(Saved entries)
-- pv_equiv track=rewrite | github.com/tediverse/tacos | app/services/docs_ingester.py | map_chunks_to_sections
-- ===== SOURCE A (Python) =====
-- def map_chunks_to_sections(content: str, chunks: list[str], sections):
--     """Attach nearest heading info to each chunk using character offsets."""
--
--     chunk_sections = {}
--     chunk_heading_paths = {}
--
--     for i, chunk in enumerate(chunks):
--         snippet = chunk[:50]
--         pos = content.find(snippet)
--         if pos == -1:
--             pos = 0
--
--         stack = []
--         for level, heading, start in sections:
--             if start <= pos:
--                 while stack and stack[-1][0] >= level:
--                     stack.pop()
--                 stack.append((level, heading))
--             else:
--                 break
--
--         chunk_sections[i] = stack[-1][1] if stack else None
--         chunk_heading_paths[i] = [h for _, h in stack]
--
--     return chunk_sections, chunk_heading_paths
-- ===== SOURCE B (Python) =====
-- def map_chunks_to_sections(content: str, chunks: list[str], sections):
--     """Attach nearest heading info to each chunk using character offsets.
--
--     One preprocessing pass over sections records, for every prefix length k,
--     the heading stack after the first k sections (snaps) and the running
--     maximum of the start offsets (runmax, which is nondecreasing).  A chunk
--     whose position is pos uses exactly the longest prefix of sections whose
--     starts are all <= pos, i.e. the first index where runmax exceeds pos —
--     found by binary search instead of replaying the stack machine per chunk.
--     """
--     snaps = [[]]          # snaps[k] = heading stack after the first k sections
--     runmax = []           # runmax[k] = max(start of sections[0..k])
--     stack = []
--     for level, heading, start in sections:
--         while stack and stack[-1][0] >= level:
--             stack.pop()
--         stack.append((level, heading))
--         snaps.append(stack.copy())
--         runmax.append(start if not runmax else max(runmax[-1], start))
--
--     chunk_sections = {}
--     chunk_heading_paths = {}
--     for i, chunk in enumerate(chunks):
--         pos = content.find(chunk[:50])
--         if pos == -1:
--             pos = 0
--         # first index with runmax[idx] > pos (binary search; runmax is sorted)
--         lo, hi = 0, len(runmax)
--         while lo < hi:
--             mid = (lo + hi) // 2
--             if runmax[mid] <= pos:
--                 lo = mid + 1
--             else:
--                 hi = mid
--         st = snaps[lo]
--         chunk_sections[i] = st[-1][1] if st else None
--         chunk_heading_paths[i] = [h for _, h in st]
--
--     return chunk_sections, chunk_heading_paths
-- ===== Notes on version B (the rewrite author's own statement) =====
-- stated objective: faster
-- what changed: B precomputes per-prefix heading-stack snapshots and a running maximum of section starts in one pass over sections, then binary-searches each chunk's position into that monotone array instead of replaying the stack machine over the sections for every chunk.
import Mathlib
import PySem

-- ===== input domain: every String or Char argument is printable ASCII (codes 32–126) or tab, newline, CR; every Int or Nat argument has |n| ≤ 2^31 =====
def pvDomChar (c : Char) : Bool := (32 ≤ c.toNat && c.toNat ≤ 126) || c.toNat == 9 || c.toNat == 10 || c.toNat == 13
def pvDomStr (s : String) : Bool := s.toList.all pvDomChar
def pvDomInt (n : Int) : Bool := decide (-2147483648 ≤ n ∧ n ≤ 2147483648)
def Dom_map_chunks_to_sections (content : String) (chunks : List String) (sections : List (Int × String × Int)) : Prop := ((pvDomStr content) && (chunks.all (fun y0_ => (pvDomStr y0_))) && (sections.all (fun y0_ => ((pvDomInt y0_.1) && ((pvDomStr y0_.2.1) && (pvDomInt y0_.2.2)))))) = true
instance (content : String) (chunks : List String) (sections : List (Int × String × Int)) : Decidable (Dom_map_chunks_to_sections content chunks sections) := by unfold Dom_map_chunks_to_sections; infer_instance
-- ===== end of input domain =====

-- ===== PORT A =====
-- A rebuilds the heading stack from scratch for every chunk; B (below) precomputes
-- per-prefix snapshots once and binary-searches each chunk position (see header of Source B).
-- shared helper: pos = content.find(chunk[:50]); if pos == -1: pos = 0   (identical lines in A and B)
def pvSnippetPos (content : String) (chunk : String) : Int :=
  let snippet := PySem.Str.slice chunk none (some 50)
  let p := PySem.Str.find content snippet
  if p = -1 then 0 else p

-- shared helper: while stack and stack[-1][0] >= level: stack.pop(); stack.append((level, heading))
-- (identical lines in A and B; the stack is kept top-first, so pop-from-end is dropWhile at the head)
def pvStep (stack : List (Int × String)) (level : Int) (heading : String) : List (Int × String) :=
  (level, heading) :: stack.dropWhile (fun p => decide (level ≤ p.1))

-- A's inner loop over sections (with the early break on start > pos)
def pvLoopA (pos : Int) : List (Int × String × Int) → List (Int × String) → List (Int × String)
  | [], stack => stack
  | (l, h, s) :: rest, stack =>
      if s ≤ pos then pvLoopA pos rest (pvStep stack l h) else stack

def map_chunks_to_sections (content : String) (chunks : List String) (sections : List (Int × String × Int)) : (List (Int × Option String)) × (List (Int × List String)) :=
  let res := (PySem.List.enumerate chunks 0).foldl
    (fun (acc : PySem.Dict Int (Option String) × PySem.Dict Int (List String)) ic =>
      let pos := pvSnippetPos content ic.2
      let stack := pvLoopA pos sections []
      (acc.1.insert ic.1 (stack.head?.map (·.2)),
       acc.2.insert ic.1 ((stack.map (·.2)).reverse)))
    (PySem.Dict.empty, PySem.Dict.empty)
  (res.1.items, res.2.items)

-- ===== PORT B =====
-- one pass over sections: heading-stack snapshot after each prefix, and the running max of starts
def pvBuildB (stack : List (Int × String)) (cur : Option Int) :
    List (Int × String × Int) → List (List (Int × String)) × List Int
  | [] => ([], [])
  | (l, h, s) :: rest =>
      let st := pvStep stack l h
      let c := match cur with | none => s | some c => max c s
      let r := pvBuildB st (some c) rest
      (st :: r.1, c :: r.2)

-- hand-written binary search from Source B: first index in [lo, hi) with m[idx] > pos, else hi
def pvBSearch (m : List Int) (pos : Int) (lo hi : Nat) : Nat :=
  if lo < hi then
    let mid := (lo + hi) / 2
    if m.getD mid 0 ≤ pos then pvBSearch m pos (mid + 1) hi else pvBSearch m pos lo mid
  else lo
termination_by hi - lo
decreasing_by all_goals omega

def map_chunks_to_sections_alt (content : String) (chunks : List String) (sections : List (Int × String × Int)) : (List (Int × Option String)) × (List (Int × List String)) :=
  let pre := pvBuildB [] none sections
  let snaps := [] :: pre.1
  let runmax := pre.2
  let res := (PySem.List.enumerate chunks 0).foldl
    (fun (acc : PySem.Dict Int (Option String) × PySem.Dict Int (List String)) ic =>
      let pos := pvSnippetPos content ic.2
      let st := snaps.getD (pvBSearch runmax pos 0 runmax.length) []
      (acc.1.insert ic.1 (st.head?.map (·.2)),
       acc.2.insert ic.1 ((st.map (·.2)).reverse)))
    (PySem.Dict.empty, PySem.Dict.empty)
  (res.1.items, res.2.items)

-- ===== PRECONDITION & SPEC =====
def Spec_map_chunks_to_sections (content : String) (chunks : List String) (sections : List (Int × String × Int)) (out : (List (Int × Option String)) × (List (Int × List String))) : Prop := out = map_chunks_to_sections_alt content chunks sections
instance (content : String) (chunks : List String) (sections : List (Int × String × Int)) (out : (List (Int × Option String)) × (List (Int × List String))) : Decidable (Spec_map_chunks_to_sections content chunks sections out) := by unfold Spec_map_chunks_to_sections; infer_instance

-- ===== CLAIM (what is proved, stated in full; the proofs are below) =====
def Claim_equal_map_chunks_to_sections : Prop := ∀ (content : String) (chunks : List String) (sections : List (Int × String × Int)), Dom_map_chunks_to_sections content chunks sections → Spec_map_chunks_to_sections content chunks sections (map_chunks_to_sections content chunks sections)

-- ===== LEMMAS AND PROOFS =====

-- k = number of sections A's inner loop actually processes (longest start<=pos prefix)
def pvK (pos : Int) : List (Int × String × Int) → Nat
  | [] => 0
  | (_, _, s) :: rest => if s ≤ pos then pvK pos rest + 1 else 0

def pvFold (stack : List (Int × String)) (l : List (Int × String × Int)) : List (Int × String) :=
  l.foldl (fun st t => pvStep st t.1 t.2.1) stack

TASK REQUIREMENTS:
Output, and output only, the lines from the one containing "-- ===== LEMMAS" through the last line of the data above.

OUTPUT OF THE TASK:
-- ===== LEMMAS AND PROOFS =====

-- k = number of sections A's inner loop actually processes (longest start<=pos prefix)
def pvK (pos : Int) : List (Int × String × Int) → Nat
  | [] => 0
  | (_, _, s) :: rest => if s ≤ pos then pvK pos rest + 1 else 0

def pvFold (stack : List (Int × String)) (l : List (Int × String × Int)) : List (Int × String) :=
  l.foldl (fun st t => pvStep st t.1 t.2.1) stack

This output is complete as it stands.